This is a great book to read if you are serious about Turning Pro as a writer.  When I first started reading it, I was under the impression that it may be “The War of Art” lite, but it’s not – and if read together it may seem that this book may the Cliff’s Notes version, but it is actually a stand-alone book.

While The War of Art is applicable to almost any artistic endeavor, or for that matter, pretty much any endeavor in life (see my review), Turning Pro seems to be more focused on writing.  The similarities are that this book is also about concepts and a state of mind, more 
than just a checklist of things to do if you want to turn pro.  I find this format eminently more useful.

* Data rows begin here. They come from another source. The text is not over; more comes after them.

-- pv_equiv track=rewrite | github.com/BattleWoLFz99/Data-Structures-and-Algorithms-in-Python | by Days/W73 DFS/7. hl634 Word Squres.py | get_prefix_to_words
-- ===== SOURCE A (Python) =====
-- def get_prefix_to_words(words):
--     prefix_to_words = {}
--     for word in words:
--         for i in range(len(word)):
--             prefix = word[:i + 1]
--             if prefix not in prefix_to_words:
--                 prefix_to_words[prefix] = []
--             prefix_to_words[prefix].append(word)
--     return prefix_to_words
-- ===== SOURCE B (Python) =====
-- def get_prefix_to_words(words):
--     # Two-phase: collect the distinct non-empty prefixes in first-occurrence
--     # order, then build each bucket by one filter pass over the words.
--     prefixes = dict.fromkeys(w[:i] for w in words for i in range(1, len(w) + 1))
--     return {p: [w for w in words if w.startswith(p)] for p in prefixes}
-- ===== Notes on version B (the rewrite author's own statement) =====
-- stated objective: idiomatic
-- what changed: A accumulates per-prefix lists in one pass by mutating dict entries; B first dedups all non-empty prefixes with dict.fromkeys and then builds each bucket by an independent startswith filter over the words.
import Mathlib
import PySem

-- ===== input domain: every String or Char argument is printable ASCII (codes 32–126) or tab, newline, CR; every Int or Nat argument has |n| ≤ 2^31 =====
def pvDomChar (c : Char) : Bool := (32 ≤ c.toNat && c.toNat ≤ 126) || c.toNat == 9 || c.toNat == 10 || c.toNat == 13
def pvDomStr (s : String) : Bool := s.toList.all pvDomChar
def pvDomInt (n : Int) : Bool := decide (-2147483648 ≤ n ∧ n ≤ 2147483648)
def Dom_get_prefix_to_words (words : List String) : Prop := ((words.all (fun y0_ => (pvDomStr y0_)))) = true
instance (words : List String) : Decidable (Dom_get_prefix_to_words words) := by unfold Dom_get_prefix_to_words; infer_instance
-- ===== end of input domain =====

-- B replaces A's single-pass mutation of dict-of-lists by: dedup all non-empty prefixes
-- (dict.fromkeys), then build each bucket with an independent startswith filter (idiomatic).

-- ===== PORT A =====
def get_prefix_to_words (words : List String) : List (String × List String) :=
  (words.foldl (fun d word =>
      (PySem.List.pyRange 0 (PySem.Str.len word) 1).foldl (fun d i =>
        let pfx := PySem.Str.slice word none (some (i + 1))      -- word[:i + 1]
        let d := if d.contains pfx then d
                 else d.insert pfx ([] : List String)            -- if prefix not in …: … = []
        d.modify pfx [] (fun l => l ++ [word])) d)               -- …[prefix].append(word)
    PySem.Dict.empty).items

-- ===== PORT B =====
def pvPrefixes (w : String) : List String :=
  (PySem.List.pyRange 1 (PySem.Str.len w + 1) 1).map
    (fun i => PySem.Str.slice w none (some i))                      -- w[:i], i = 1 … len(w)

def get_prefix_to_words_alt (words : List String) : List (String × List String) :=
  let prefixes := PySem.List.dedup (words.flatMap pvPrefixes)       -- dict.fromkeys(…)
  prefixes.map (fun p => (p, words.filter (fun w => PySem.Str.startswith w p)))

-- ===== PRECONDITION & SPEC =====
def Spec_get_prefix_to_words (words : List String) (out : List (String × List String)) : Prop := out = get_prefix_to_words_alt words
instance (words : List String) (out : List (String × List String)) : Decidable (Spec_get_prefix_to_words words out) := by unfold Spec_get_prefix_to_words; infer_instance

-- ===== CLAIM (what is proved, stated in full; the proofs are below) =====
def Claim_equal_get_prefix_to_words : Prop := ∀ (words : List String), Dom_get_prefix_to_words words → Spec_get_prefix_to_words words (get_prefix_to_words words)

-- ===== LEMMAS AND PROOFS =====

-- A's "if absent insert [] then append" step is one modify-with-default.
theorem stepA_eq_modify (d : PySem.Dict String (List String)) (p w : String) :
    (if d.contains p then d else d.insert p ([] : List String)).modify p [] (fun l => l ++ [w])
      = d.modify p [] (fun l => l ++ [w]) := by
  by_cases h : d.contains p = true
  · simp [h]
  · rw [if_neg h]
    simp only [PySem.Dict.modify, PySem.Dict.getD_insert_self, PySem.Dict.insert_insert_self]
    rw [PySem.Dict.getD_of_not_contains _ _ (by simpa using h)]

theorem pyRange_zero (n : ℕ) :
    PySem.List.pyRange 0 (n : ℤ) 1 = List.map (fun k : ℕ => (k : ℤ)) (List.range n) := by
  simp only [PySem.List.pyRange]
  rcases Nat.eq_zero_or_pos n with h | h
  · simp [h]
  · rw [if_neg (by norm_num), if_pos (by norm_num), if_pos (by exact_mod_cast h)]
    have h2 : ((n : ℤ) - 0 + 1 - 1) / 1 = (n : ℤ) := by simp
    rw [h2, Int.toNat_natCast]
    exact List.map_congr_left (fun k _ => by simp)

theorem pyRange_one (n : ℕ) :
    PySem.List.pyRange 1 ((n : ℤ) + 1) 1 = List.map (fun k : ℕ => (k : ℤ) + 1) (List.range n) := by
  simp only [PySem.List.pyRange]
  rcases Nat.eq_zero_or_pos n with h | h
  · simp [h]
  · rw [if_neg (by norm_num), if_pos (by norm_num), if_pos (by omega)]
    have h2 : ((n : ℤ) + 1 - 1 + 1 - 1) / 1 = (n : ℤ) := by simp
    rw [h2, Int.toNat_natCast]
    exact List.map_congr_left (fun k _ => by simp [add_comm])

theorem prefFun_eq (w : String) (k : ℕ) :
    PySem.Str.slice w none (some ((k : ℤ) + 1)) = String.ofList (w.toList.take (k + 1)) := by
  have h : ((k : ℤ) + 1).toNat = k + 1 := by omega
  simp [PySem.Str.slice, PySem.List.slice_to (xs := w.toList) (b := (k : ℤ) + 1) (by omega), h]

theorem pvPrefixes_eq (w : String) :
    pvPrefixes w = (List.range w.toList.length).map (fun k => String.ofList (w.toList.take (k + 1))) := by
  unfold pvPrefixes
  rw [PySem.Str.len, pyRange_one, List.map_map]
  exact List.map_congr_left (fun k _ => prefFun_eq w k)

theorem mem_pvPrefixes (w p : String) :
    p ∈ pvPrefixes w ↔ (PySem.Str.startswith w p = true ∧ p ≠ "") := by
  rw [pvPrefixes_eq]
  simp only [List.mem_map, List.mem_range]
  constructor
  · rintro ⟨k, hk, rfl⟩
    constructor
    · simp [PySem.Str.startswith, PySem.Chars.startswith, List.isPrefixOf_iff_prefix,
        List.take_prefix]
    · intro h
      have hlen := congrArg List.length (congrArg String.toList h)
      simp at hlen
      rw [hlen] at hk
      simp at hk
  · rintro ⟨hpre, hne⟩
    have hpfx : p.toList <+: w.toList := by
      simpa [PySem.Str.startswith, PySem.Chars.startswith, List.isPrefixOf_iff_prefix] using hpre
    have hlen : 1 ≤ p.toList.length := by
      rcases Nat.eq_zero_or_pos p.toList.length with h | h
      · exact absurd (by apply String.ext; simpa [List.length_eq_zero_iff] using h) hne
      · exact h
    refine ⟨p.toList.length - 1, ?_, ?_⟩
    · have := hpfx.length_le; omega
    · have htake : w.toList.take (p.toList.length - 1 + 1) = p.toList := by
        rw [Nat.sub_add_cancel hlen]
        exact (List.prefix_iff_eq_take.mp hpfx).symm
      rw [htake]
      apply String.ext
      simp

theorem nodup_pvPrefixes (w : String) : (pvPrefixes w).Nodup := by
  rw [pvPrefixes_eq]
  refine List.Nodup.map_on ?_ (List.nodup_range)
  intro x hx y hy hxy
  have : (String.ofList (w.toList.take (x + 1))).toList = (String.ofList (w.toList.take (y + 1))).toList := by
    rw [hxy]
  simp only [String.toList_ofList] at this ⊢
  have := congrArg List.length this
  simp only [List.length_take] at this
  simp only [List.mem_range] at hx hy
  omega

theorem foldl_flatMap {α γ δ : Type} (f : δ → γ → δ) (g : α → List γ) (l : List α) (d : δ) :
    (l.flatMap g).foldl f d = l.foldl (fun d a => (g a).foldl f d) d := by
  induction l generalizing d with
  | nil => rfl
  | cons a t ih => simp [List.flatMap_cons, List.foldl_append, ih]

theorem filter_flatMap {α γ : Type} (g : α → List γ) (P : γ → Bool) (l : List α) :
    (l.flatMap g).filter P = l.flatMap (fun a => (g a).filter P) := by
  induction l with
  | nil => rfl
  | cons a t ih => simp [List.flatMap_cons, List.filter_append, ih]

theorem map_flatMap' {α γ δ : Type} (g : α → List γ) (f : γ → δ) (l : List α) :
    (l.flatMap g).map f = l.flatMap (fun a => (g a).map f) := by
  induction l with
  | nil => rfl
  | cons a t ih => simp [List.flatMap_cons, ih]

theorem filter_eq_flatMap {α : Type} (P : α → Bool) (l : List α) :
    l.filter P = l.flatMap (fun a => if P a then [a] else []) := by
  induction l with
  | nil => rfl
  | cons a t ih =>
    by_cases h : P a = true <;> simp [h, ih]

theorem filter_beq_of_nodup {α : Type} [BEq α] [LawfulBEq α] (l : List α) (hl : l.Nodup) (k : α) :
    l.filter (fun p => p == k) = if k ∈ l then [k] else [] := by
  induction l with
  | nil => simp
  | cons a t ih =>
    simp only [List.nodup_cons] at hl
    by_cases h : a = k
    · subst h
      simp [if_neg hl.1, ih hl.2]
    · simp only [List.filter_cons, beq_iff_eq, h, if_false, List.mem_cons]
      rw [ih hl.2]
      simp [Ne.symm h]

-- the flat list of (prefix, word) events A processes, in order
def pvPairs (words : List String) : List (String × String) :=
  words.flatMap (fun w => (pvPrefixes w).map (fun p => (p, w)))

theorem dictA_eq_foldl_pairs (words : List String) :
    (words.foldl (fun d word =>
        (PySem.List.pyRange 0 (PySem.Str.len word) 1).foldl (fun d i =>
          let pfx := PySem.Str.slice word none (some (i + 1))
          let d := if d.contains pfx then d
                   else d.insert pfx ([] : List String)
          d.modify pfx [] (fun l => l ++ [word])) d)
      PySem.Dict.empty)
    = (pvPairs words).foldl (fun d q => d.modify q.1 [] (fun l => l ++ [q.2])) PySem.Dict.empty := by
  rw [pvPairs, foldl_flatMap]
  apply PySem.List.foldl_congr_mem
  intro d w _
  -- inner loop of A over range(len w) = fold of modify over the prefixes of w
  have hrange : PySem.List.pyRange 0 (PySem.Str.len w) 1
      = List.map (fun k : ℕ => (k : ℤ)) (List.range w.toList.length) := by
    rw [PySem.Str.len, pyRange_zero]
  rw [hrange, List.foldl_map, List.foldl_map, pvPrefixes_eq, List.foldl_map]
  apply PySem.List.foldl_congr_mem
  intro d k _
  simp only []
  rw [prefFun_eq w k, stepA_eq_modify]

theorem value_at_key (words : List String) (k : String) (hk : k ≠ "") :
    ((pvPairs words).filter (fun q => q.1 == k)).map (fun q => q.2)
      = words.filter (fun w => PySem.Str.startswith w k) := by
  rw [pvPairs, filter_flatMap, map_flatMap', filter_eq_flatMap]
  apply List.flatMap_congr
  intro w _
  rw [List.filter_map]
  have hcomp : ((fun q : String × String => q.1 == k) ∘ (fun p => (p, w))) = (fun p => p == k) := rfl
  rw [hcomp, filter_beq_of_nodup _ (nodup_pvPrefixes w) k]
  by_cases hmem : k ∈ pvPrefixes w
  · have h1 : PySem.Chars.startswith w.toList k.toList = true := by
      simpa [PySem.Str.startswith] using ((mem_pvPrefixes w k).mp hmem).1
    simp [hmem, h1]
  · have h0 : ¬ (PySem.Str.startswith w k = true) := by
      intro h
      exact hmem ((mem_pvPrefixes w k).mpr ⟨h, hk⟩)
    have h1 : PySem.Chars.startswith w.toList k.toList = false := by
      rw [← Bool.not_eq_true]
      simpa [PySem.Str.startswith] using h0
    simp [hmem, h1]

-- ===== VERDICT (by name: the statement is the Claim_ definition above) =====
theorem get_prefix_to_words_spec : Claim_equal_get_prefix_to_words := by
  intro words _
  unfold Spec_get_prefix_to_words get_prefix_to_words get_prefix_to_words_alt
  rw [dictA_eq_foldl_pairs]
  have hkeys : ((pvPairs words).foldl (fun d q => d.modify q.1 [] (fun l => l ++ [q.2]))
      PySem.Dict.empty).keys = PySem.Set.ofList ((pvPairs words).map (fun q => q.1)) := by
    rw [PySem.Dict.keys_foldl_modify_key (pvPairs words) (fun q => q.1) []
      (fun _ q l => l ++ [q.2]) PySem.Dict.empty]
    rw [PySem.Dict.keys_empty, PySem.Set.update_nil_left]
  have hnodup : ((pvPairs words).foldl (fun d q => d.modify q.1 [] (fun l => l ++ [q.2]))
      PySem.Dict.empty).keys.Nodup :=
    PySem.Dict.nodup_keys_foldl_modify_key (pvPairs words) (fun q => q.1) []
      (fun _ q l => l ++ [q.2]) PySem.Dict.empty (by simp [PySem.Dict.keys_empty])
  rw [PySem.Dict.items_eq_map_keys _ hnodup ([] : List String), hkeys]
  have hfst : (pvPairs words).map (fun q => q.1) = words.flatMap pvPrefixes := by
    rw [pvPairs, map_flatMap']
    apply List.flatMap_congr
    intro w _
    rw [List.map_map]
    show List.map (fun p => p) (pvPrefixes w) = pvPrefixes w
    simp
  rw [hfst, PySem.List.dedup_eq_ofList]
  apply List.map_congr_left
  intro k hkmem
  have hkin : k ∈ words.flatMap pvPrefixes := (PySem.Set.mem_ofList _ k).mp hkmem
  have hkne : k ≠ "" := by
    rcases List.mem_flatMap.mp hkin with ⟨w, _, hw⟩
    exact ((mem_pvPrefixes w k).mp hw).2
  rw [PySem.Dict.getD_foldl_modify_append (pvPairs words) PySem.Dict.empty k]
  rw [PySem.Dict.getD_empty, List.nil_append, value_at_key words k hkne]
-- pv_equiv track=rewrite | github.com/Szoul/Advent_of_Code_2021 | Advent_5.py | add_one_line_of_vents_to_coordinate_system
-- ===== SOURCE A (Python) =====
-- def add_one_line_of_vents_to_coordinate_system(vent_line, c_system):
--     x_one_pos, y_one_pos = vent_line[0]
--     x_two_pos, y_two_pos = vent_line[1]
--
--     if x_one_pos == x_two_pos:
--         if y_two_pos > y_one_pos:
--             direction = 1
--         else:
--             direction = -1
--         for y in range(y_one_pos, (y_two_pos+direction), direction):
--             c_system[x_one_pos][y] += 1
--
--     elif y_one_pos == y_two_pos:
--         if x_two_pos > x_one_pos:
--             direction = 1
--         else:
--             direction = -1
--         for x in range(x_one_pos, (x_two_pos+direction), direction):
--             c_system[x][y_one_pos] += 1
--
--     # this assumes that the x difference and the y difference is always equally large, meaning
--     # that every point on the diagonal line is also a point in the coordinate system
--     # (line is 45 degrees to horizontal/vertical lines)
--     else:
--         if x_one_pos > x_two_pos:
--             x_direction = -1
--         else:
--             x_direction = 1
--         if y_one_pos > y_two_pos:
--             y_direction = 1
--         else:
--             y_direction = -1
--
--         difference = (y_one_pos-y_two_pos)
--         iteration = 0
--         for x_position in range(x_one_pos, (x_two_pos+x_direction), x_direction):
--             y_position = y_two_pos+difference+iteration
--             iteration -= y_direction
--             c_system[x_position][y_position] += 1
--
--     return c_system
-- ===== SOURCE B (Python) =====
-- def add_one_line_of_vents_to_coordinate_system(vent_line, c_system):
--     # Single generalized line walk instead of three separate branch loops.
--     # Equivalence is about the return value; like A, this mutates c_system in place.
--     x_one_pos, y_one_pos = vent_line[0]
--     x_two_pos, y_two_pos = vent_line[1]
--     dx = 1 if x_two_pos > x_one_pos else (-1 if x_two_pos < x_one_pos else 0)
--     dy = 1 if y_two_pos > y_one_pos else (-1 if y_two_pos < y_one_pos else 0)
--     n = abs(y_two_pos - y_one_pos) if x_one_pos == x_two_pos else abs(x_two_pos - x_one_pos)
--     for i in range(n + 1):
--         c_system[x_one_pos + dx * i][y_one_pos + dy * i] += 1
--     return c_system
-- ===== Notes on version B (the rewrite author's own statement) =====
-- stated objective: simpler
-- what changed: Replaces A's three separate branch loops (vertical, horizontal, and a diagonal loop driven by a mutable 'iteration' counter) by one generalized walk: signs dx,dy and a step count n computed once, then a single loop incrementing c_system[x1+dx*i][y1+dy*i].
import Mathlib
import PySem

It’s broken into three parts or “books”.  Book one is The Amateur Life, book two is Self Inflicted Wounds, and book three is The Professional Mindset.  Pressfield says that he can “divide [his] life into two parts: before turning pro and after.  After is better.”  This book, through a series of short vignettes (often only a part of a page long) that make up each “book”, helps you explore the mindset of an amateur, what we do as amateurs and what we do to stay amateurs…and how we break out – and turn pro. A couple of quick quotes give you a glimpse of the essence of this book.  “Becoming a pro, in the end, is nothing grander than growing up”, and a favorite of mine… “The amateur tweets.  The pro works.”

Turning Pro is well worth the read, and if you intend to be a professional writer (of any genre), I recommend this book.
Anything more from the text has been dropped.